1.哈工大異養硝化不動細菌L7產低溫羥氨氧化酶的方法，其特征在于它按以下步驟進行：

將哈工大異養硝化不動細菌L7(Acinetobacter?Heteronitrifihit?L7)菌株接種到產酶培養基中，接種量為2％，在160rpm/min、15℃培養14～24h，即完成哈工大異養硝化不動細菌L7產低溫羥氨氧化酶；其中產酶培養基的組分如下：NH₄Cl0.1g/L、CH₃CH₂ONa1.0g/L、NH₂OH0.7g/L、MgSO₄·7H₂O0.05g/L、K₂HPO₄0.2g/L、NaCl0.12g/L、CuSO₄·5H₂O0.01g/L、NaMoO₄·2H₂O0.05g/L、BaCl₂0.01g/L、MnSO₄·4H₂O0.01g/L、FeSO₄0.01g/L、K[Fe(CN)₆]0.01g/L、Cty?C0.02g/L和余量的蒸餾水，pH值7.0～7.4。

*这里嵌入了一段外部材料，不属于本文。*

-- pv_equiv track=rewrite | github.com/akohen/AdventOfCode | aoc_2015/src/day5.py | phase2
-- ===== SOURCE A (Python) =====
-- def phase2(string:str):
--     pair, repeat, i = False, False, 0
--     for i in range(0,len(string)-2):
--         if string[i+2] == string[i]:
--             repeat = True
--         for k in range(i+2,len(string)):
--             if string[i:i+2] == string[k:k+2]:
--                 pair = True
--     return pair & repeat
-- ===== SOURCE B (Python) =====
-- def phase2(string: str):
--     first = {}
--     pair = False
--     idx = 0
--     for a, b in zip(string, string[1:]):
--         p = (a, b)
--         if p in first:
--             if idx >= first[p] + 2:
--                 pair = True
--         else:
--             first[p] = idx
--         idx += 1
--     repeat = any(a == c for a, c in zip(string, string[2:]))
--     return pair and repeat
-- ===== Notes on version B (the rewrite author's own statement) =====
-- stated objective: faster
-- what changed: Replaced the quadratic nested rescan (for each position, rescan the rest of the string for the same two-char slice) by a single left-to-right pass over adjacent character pairs keeping a dict pair->index of first occurrence and flagging when the same pair reappears two or more positions later; the repeat-with-gap test becomes one zip of the string against itself shifted by two.
import Mathlib
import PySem

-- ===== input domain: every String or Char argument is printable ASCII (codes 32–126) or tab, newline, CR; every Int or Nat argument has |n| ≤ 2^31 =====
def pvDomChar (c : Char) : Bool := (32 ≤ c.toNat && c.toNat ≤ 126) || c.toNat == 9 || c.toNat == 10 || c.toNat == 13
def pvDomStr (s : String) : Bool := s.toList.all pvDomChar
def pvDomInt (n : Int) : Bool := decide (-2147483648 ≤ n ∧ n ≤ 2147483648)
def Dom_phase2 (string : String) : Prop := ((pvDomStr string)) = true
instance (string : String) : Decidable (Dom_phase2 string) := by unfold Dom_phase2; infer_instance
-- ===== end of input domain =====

2.根據權利要求1所述的哈工大異養硝化不動細菌L7產低溫羥氨氧化酶的方法，其特征在于所述產酶培養基的組分中CH₃CH₂ONa可由丙酸鹽或丁酸鹽替代。

3.如權利要求1所述哈工大異養硝化不動細菌L7產低溫羥氨氧化酶的方法的進一步分離純化方法，其特征在于哈工大異養硝化不動細菌L7產低溫羥氨氧化酶的分離純化方法按以下步驟進行：

一、將哈工大異養硝化不動細菌L7(AcinetobacterHeteronitrifihitL7)菌株接種到產酶培養基中，接種量為2％，在160rpm/min、15℃培養14～24h，然后在6000rpm離心5min后收集菌體；

二、將菌體用10mmol/L、pH8.5的Tris-HCI緩沖液重懸后置于冰水浴中超聲破碎15min，然后將破碎液采用溶菌酶對細胞進行破碎，將收集的菌體分為細胞質、細胞周質和細胞膜三部分，再通過滲透作用，制備不含溶菌酶的胞外基質；

三、應用DEAE-CL6B離子交換柱對收集的胞外基質進行分離，并用5mM、pH8.0的Tris-HCl進行平衡，在相同的緩沖液中，用0-500mM梯度NaCl進行洗脫，羥氨氧化酶在80mM的NaCl條件下從離子交換柱中洗脫下來，然后通過交聯聚丙烯酰胺葡聚糖S-100凝膠層析去除細胞色素C₅₅₁，再變性聚丙烯酰胺凝膠電泳，收集分子量60.4KDa的單體蛋白，即完成哈工大異養硝化不動細菌L7產低溫羥氨氧化酶的分離純化；

其中步驟一中產酶培養基的組分如下：NH₄Cl0.1g/L、CH₃CH₂ONa1.0g/L、NH₂OH0.7g/L、MgSO₄·7H₂O0.05g/L、K₂HPO₄0.2g/L、NaCl0.12g/L、CuSO₄·5H₂O0.01g/L、NaMoO₄·2H₂O0.05g/L、BaCl₂0.01g/L、MnSO₄·4H₂O0.01g/L、FeSO₄0.01g/L、K[Fe(CN)₆]0.01g/L、Cty?C0.02g/L和余量的蒸餾水，pH值7.0～7.4。

4.根據權利要求3所述的哈工大異養硝化不動細菌L7產低溫羥氨氧化酶的分離純化方法，其特征在于步驟一中所述產酶培養基的組分中CH₃CH₂ONa可由丙酸鹽或丁酸鹽替代。